### Task to carry out:
Every entry needs to be duplicated exactly.

━━━━━ Task material ━━━━━

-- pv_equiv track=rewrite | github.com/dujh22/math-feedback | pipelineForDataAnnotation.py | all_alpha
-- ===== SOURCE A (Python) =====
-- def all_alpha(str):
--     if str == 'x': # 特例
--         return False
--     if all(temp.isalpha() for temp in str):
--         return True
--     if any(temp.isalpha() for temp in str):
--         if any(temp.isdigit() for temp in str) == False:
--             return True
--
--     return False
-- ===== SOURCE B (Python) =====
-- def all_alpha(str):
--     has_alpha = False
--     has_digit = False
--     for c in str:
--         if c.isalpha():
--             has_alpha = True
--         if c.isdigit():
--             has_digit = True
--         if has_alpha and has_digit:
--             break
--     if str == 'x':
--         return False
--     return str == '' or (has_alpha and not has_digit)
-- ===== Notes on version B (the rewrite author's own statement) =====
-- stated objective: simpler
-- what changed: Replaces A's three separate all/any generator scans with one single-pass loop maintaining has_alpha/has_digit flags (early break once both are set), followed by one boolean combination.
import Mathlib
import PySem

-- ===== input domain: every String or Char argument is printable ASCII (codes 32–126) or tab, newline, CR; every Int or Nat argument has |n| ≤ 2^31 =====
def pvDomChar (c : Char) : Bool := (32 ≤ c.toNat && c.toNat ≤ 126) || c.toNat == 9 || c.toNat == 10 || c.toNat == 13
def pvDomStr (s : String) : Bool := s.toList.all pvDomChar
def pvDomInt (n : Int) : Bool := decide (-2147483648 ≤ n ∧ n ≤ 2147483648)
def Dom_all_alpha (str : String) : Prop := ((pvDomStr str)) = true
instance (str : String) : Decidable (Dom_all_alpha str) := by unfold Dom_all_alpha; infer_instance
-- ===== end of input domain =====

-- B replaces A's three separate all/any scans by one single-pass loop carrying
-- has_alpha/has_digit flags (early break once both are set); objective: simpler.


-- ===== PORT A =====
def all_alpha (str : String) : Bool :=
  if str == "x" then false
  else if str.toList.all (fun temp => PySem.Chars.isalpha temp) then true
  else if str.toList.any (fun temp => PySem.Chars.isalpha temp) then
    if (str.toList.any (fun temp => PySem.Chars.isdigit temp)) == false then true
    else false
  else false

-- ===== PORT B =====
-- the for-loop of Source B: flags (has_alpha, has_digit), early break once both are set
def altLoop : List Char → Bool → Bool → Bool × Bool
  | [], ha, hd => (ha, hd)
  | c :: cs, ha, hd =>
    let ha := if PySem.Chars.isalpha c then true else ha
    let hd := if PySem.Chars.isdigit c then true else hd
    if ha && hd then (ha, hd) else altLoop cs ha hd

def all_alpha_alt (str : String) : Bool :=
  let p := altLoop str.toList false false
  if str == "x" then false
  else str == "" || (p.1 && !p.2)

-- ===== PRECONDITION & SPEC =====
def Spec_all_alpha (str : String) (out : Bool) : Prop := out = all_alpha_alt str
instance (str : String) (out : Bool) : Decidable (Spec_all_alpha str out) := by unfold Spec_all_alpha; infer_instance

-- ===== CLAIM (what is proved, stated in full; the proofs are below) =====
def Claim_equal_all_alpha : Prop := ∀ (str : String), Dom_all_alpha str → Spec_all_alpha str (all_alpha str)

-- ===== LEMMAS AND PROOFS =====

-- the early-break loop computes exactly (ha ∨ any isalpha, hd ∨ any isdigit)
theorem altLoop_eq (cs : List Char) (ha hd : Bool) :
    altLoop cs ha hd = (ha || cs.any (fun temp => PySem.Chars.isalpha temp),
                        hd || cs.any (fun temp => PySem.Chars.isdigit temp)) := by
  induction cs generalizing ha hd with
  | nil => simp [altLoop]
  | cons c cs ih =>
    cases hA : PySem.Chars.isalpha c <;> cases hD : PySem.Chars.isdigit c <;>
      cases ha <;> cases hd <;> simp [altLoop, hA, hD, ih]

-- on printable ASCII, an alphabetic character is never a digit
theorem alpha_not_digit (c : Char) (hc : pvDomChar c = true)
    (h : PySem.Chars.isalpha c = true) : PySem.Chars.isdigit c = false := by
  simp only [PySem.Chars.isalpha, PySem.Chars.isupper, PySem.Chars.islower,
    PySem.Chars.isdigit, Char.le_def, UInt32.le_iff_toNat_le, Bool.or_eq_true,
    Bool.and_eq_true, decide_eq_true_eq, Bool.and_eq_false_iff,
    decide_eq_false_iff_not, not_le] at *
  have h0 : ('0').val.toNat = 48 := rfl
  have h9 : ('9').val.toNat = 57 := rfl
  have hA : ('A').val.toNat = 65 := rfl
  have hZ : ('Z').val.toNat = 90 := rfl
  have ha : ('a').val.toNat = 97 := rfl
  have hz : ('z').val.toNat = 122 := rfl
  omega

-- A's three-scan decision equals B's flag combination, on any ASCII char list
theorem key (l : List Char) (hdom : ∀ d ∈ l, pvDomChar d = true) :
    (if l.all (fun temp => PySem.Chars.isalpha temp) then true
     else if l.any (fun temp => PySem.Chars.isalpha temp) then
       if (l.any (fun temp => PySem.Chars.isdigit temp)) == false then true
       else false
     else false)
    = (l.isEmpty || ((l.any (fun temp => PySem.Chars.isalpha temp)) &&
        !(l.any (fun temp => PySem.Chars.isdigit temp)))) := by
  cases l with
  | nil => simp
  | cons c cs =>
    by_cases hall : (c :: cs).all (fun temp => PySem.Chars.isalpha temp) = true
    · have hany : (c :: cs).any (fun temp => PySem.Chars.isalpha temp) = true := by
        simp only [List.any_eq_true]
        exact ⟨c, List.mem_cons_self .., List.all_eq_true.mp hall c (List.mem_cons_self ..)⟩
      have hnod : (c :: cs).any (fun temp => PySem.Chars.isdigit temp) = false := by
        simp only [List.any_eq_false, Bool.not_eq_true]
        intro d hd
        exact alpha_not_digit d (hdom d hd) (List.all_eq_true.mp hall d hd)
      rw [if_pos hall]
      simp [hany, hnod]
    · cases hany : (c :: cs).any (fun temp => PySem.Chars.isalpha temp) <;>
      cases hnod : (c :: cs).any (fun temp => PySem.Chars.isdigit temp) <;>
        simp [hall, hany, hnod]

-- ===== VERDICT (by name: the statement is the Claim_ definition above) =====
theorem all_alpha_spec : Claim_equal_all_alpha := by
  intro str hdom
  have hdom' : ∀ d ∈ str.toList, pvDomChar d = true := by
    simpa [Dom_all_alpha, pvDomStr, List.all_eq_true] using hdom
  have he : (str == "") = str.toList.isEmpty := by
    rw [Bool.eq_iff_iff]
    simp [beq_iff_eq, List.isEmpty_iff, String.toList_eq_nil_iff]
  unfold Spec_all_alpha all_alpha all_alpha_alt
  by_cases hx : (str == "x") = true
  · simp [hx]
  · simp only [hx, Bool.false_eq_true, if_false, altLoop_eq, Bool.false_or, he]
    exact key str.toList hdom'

━━━━━

### Exercise result:
-- pv_equiv track=rewrite | github.com/dujh22/math-feedback | pipelineForDataAnnotation.py | all_alpha
-- ===== SOURCE A (Python) =====
-- def all_alpha(str):
--     if str == 'x': # 特例
--         return False
--     if all(temp.isalpha() for temp in str):
--         return True
--     if any(temp.isalpha() for temp in str):
--         if any(temp.isdigit() for temp in str) == False:
--             return True
--
--     return False
-- ===== SOURCE B (Python) =====
-- def all_alpha(str):
--     has_alpha = False
--     has_digit = False
--     for c in str:
--         if c.isalpha():
--             has_alpha = True
--         if c.isdigit():
--             has_digit = True
--         if has_alpha and has_digit:
--             break
--     if str == 'x':
--         return False
--     return str == '' or (has_alpha and not has_digit)
-- ===== Notes on version B (the rewrite author's own statement) =====
-- stated objective: simpler
-- what changed: Replaces A's three separate all/any generator scans with one single-pass loop maintaining has_alpha/has_digit flags (early break once both are set), followed by one boolean combination.
import Mathlib
import PySem

-- ===== input domain: every String or Char argument is printable ASCII (codes 32–126) or tab, newline, CR; every Int or Nat argument has |n| ≤ 2^31 =====
def pvDomChar (c : Char) : Bool := (32 ≤ c.toNat && c.toNat ≤ 126) || c.toNat == 9 || c.toNat == 10 || c.toNat == 13
def pvDomStr (s : String) : Bool := s.toList.all pvDomChar
def pvDomInt (n : Int) : Bool := decide (-2147483648 ≤ n ∧ n ≤ 2147483648)
def Dom_all_alpha (str : String) : Prop := ((pvDomStr str)) = true
instance (str : String) : Decidable (Dom_all_alpha str) := by unfold Dom_all_alpha; infer_instance
-- ===== end of input domain =====

-- B replaces A's three separate all/any scans by one single-pass loop carrying
-- has_alpha/has_digit flags (early break once both are set); objective: simpler.


-- ===== PORT A =====
def all_alpha (str : String) : Bool :=
  if str == "x" then false
  else if str.toList.all (fun temp => PySem.Chars.isalpha temp) then true
  else if str.toList.any (fun temp => PySem.Chars.isalpha temp) then
    if (str.toList.any (fun temp => PySem.Chars.isdigit temp)) == false then true
    else false
  else false

-- ===== PORT B =====
-- the for-loop of Source B: flags (has_alpha, has_digit), early break once both are set
def altLoop : List Char → Bool → Bool → Bool × Bool
  | [], ha, hd => (ha, hd)
  | c :: cs, ha, hd =>
    let ha := if PySem.Chars.isalpha c then true else ha
    let hd := if PySem.Chars.isdigit c then true else hd
    if ha && hd then (ha, hd) else altLoop cs ha hd

def all_alpha_alt (str : String) : Bool :=
  let p := altLoop str.toList false false
  if str == "x" then false
  else str == "" || (p.1 && !p.2)

-- ===== PRECONDITION & SPEC =====
def Spec_all_alpha (str : String) (out : Bool) : Prop := out = all_alpha_alt str
instance (str : String) (out : Bool) : Decidable (Spec_all_alpha str out) := by unfold Spec_all_alpha; infer_instance

-- ===== CLAIM (what is proved, stated in full; the proofs are below) =====
def Claim_equal_all_alpha : Prop := ∀ (str : String), Dom_all_alpha str → Spec_all_alpha str (all_alpha str)

-- ===== LEMMAS AND PROOFS =====

-- the early-break loop computes exactly (ha ∨ any isalpha, hd ∨ any isdigit)
theorem altLoop_eq (cs : List Char) (ha hd : Bool) :
    altLoop cs ha hd = (ha || cs.any (fun temp => PySem.Chars.isalpha temp),
                        hd || cs.any (fun temp => PySem.Chars.isdigit temp)) := by
  induction cs generalizing ha hd with
  | nil => simp [altLoop]
  | cons c cs ih =>
    cases hA : PySem.Chars.isalpha c <;> cases hD : PySem.Chars.isdigit c <;>
      cases ha <;> cases hd <;> simp [altLoop, hA, hD, ih]

-- on printable ASCII, an alphabetic character is never a digit
theorem alpha_not_digit (c : Char) (hc : pvDomChar c = true)
    (h : PySem.Chars.isalpha c = true) : PySem.Chars.isdigit c = false := by
  simp only [PySem.Chars.isalpha, PySem.Chars.isupper, PySem.Chars.islower,
    PySem.Chars.isdigit, Char.le_def, UInt32.le_iff_toNat_le, Bool.or_eq_true,
    Bool.and_eq_true, decide_eq_true_eq, Bool.and_eq_false_iff,
    decide_eq_false_iff_not, not_le] at *
  have h0 : ('0').val.toNat = 48 := rfl
  have h9 : ('9').val.toNat = 57 := rfl
  have hA : ('A').val.toNat = 65 := rfl
  have hZ : ('Z').val.toNat = 90 := rfl
  have ha : ('a').val.toNat = 97 := rfl
  have hz : ('z').val.toNat = 122 := rfl
  omega

-- A's three-scan decision equals B's flag combination, on any ASCII char list
theorem key (l : List Char) (hdom : ∀ d ∈ l, pvDomChar d = true) :
    (if l.all (fun temp => PySem.Chars.isalpha temp) then true
     else if l.any (fun temp => PySem.Chars.isalpha temp) then
       if (l.any (fun temp => PySem.Chars.isdigit temp)) == false then true
       else false
     else false)
    = (l.isEmpty || ((l.any (fun temp => PySem.Chars.isalpha temp)) &&
        !(l.any (fun temp => PySem.Chars.isdigit temp)))) := by
  cases l with
  | nil => simp
  | cons c cs =>
    by_cases hall : (c :: cs).all (fun temp => PySem.Chars.isalpha temp) = true
    · have hany : (c :: cs).any (fun temp => PySem.Chars.isalpha temp) = true := by
        simp only [List.any_eq_true]
        exact ⟨c, List.mem_cons_self .., List.all_eq_true.mp hall c (List.mem_cons_self ..)⟩
      have hnod : (c :: cs).any (fun temp => PySem.Chars.isdigit temp) = false := by
        simp only [List.any_eq_false, Bool.not_eq_true]
        intro d hd
        exact alpha_not_digit d (hdom d hd) (List.all_eq_true.mp hall d hd)
      rw [if_pos hall]
      simp [hany, hnod]
    · cases hany : (c :: cs).any (fun temp => PySem.Chars.isalpha temp) <;>
      cases hnod : (c :: cs).any (fun temp => PySem.Chars.isdigit temp) <;>
        simp [hall, hany, hnod]

-- ===== VERDICT (by name: the statement is the Claim_ definition above) =====
theorem all_alpha_spec : Claim_equal_all_alpha := by
  intro str hdom
  have hdom' : ∀ d ∈ str.toList, pvDomChar d = true := by
    simpa [Dom_all_alpha, pvDomStr, List.all_eq_true] using hdom
  have he : (str == "") = str.toList.isEmpty := by
    rw [Bool.eq_iff_iff]
    simp [beq_iff_eq, List.isEmpty_iff, String.toList_eq_nil_iff]
  unfold Spec_all_alpha all_alpha all_alpha_alt
  by_cases hx : (str == "x") = true
  · simp [hx]
  · simp only [hx, Bool.false_eq_true, if_false, altLoop_eq, Bool.false_or, he]
    exact key str.toList hdom'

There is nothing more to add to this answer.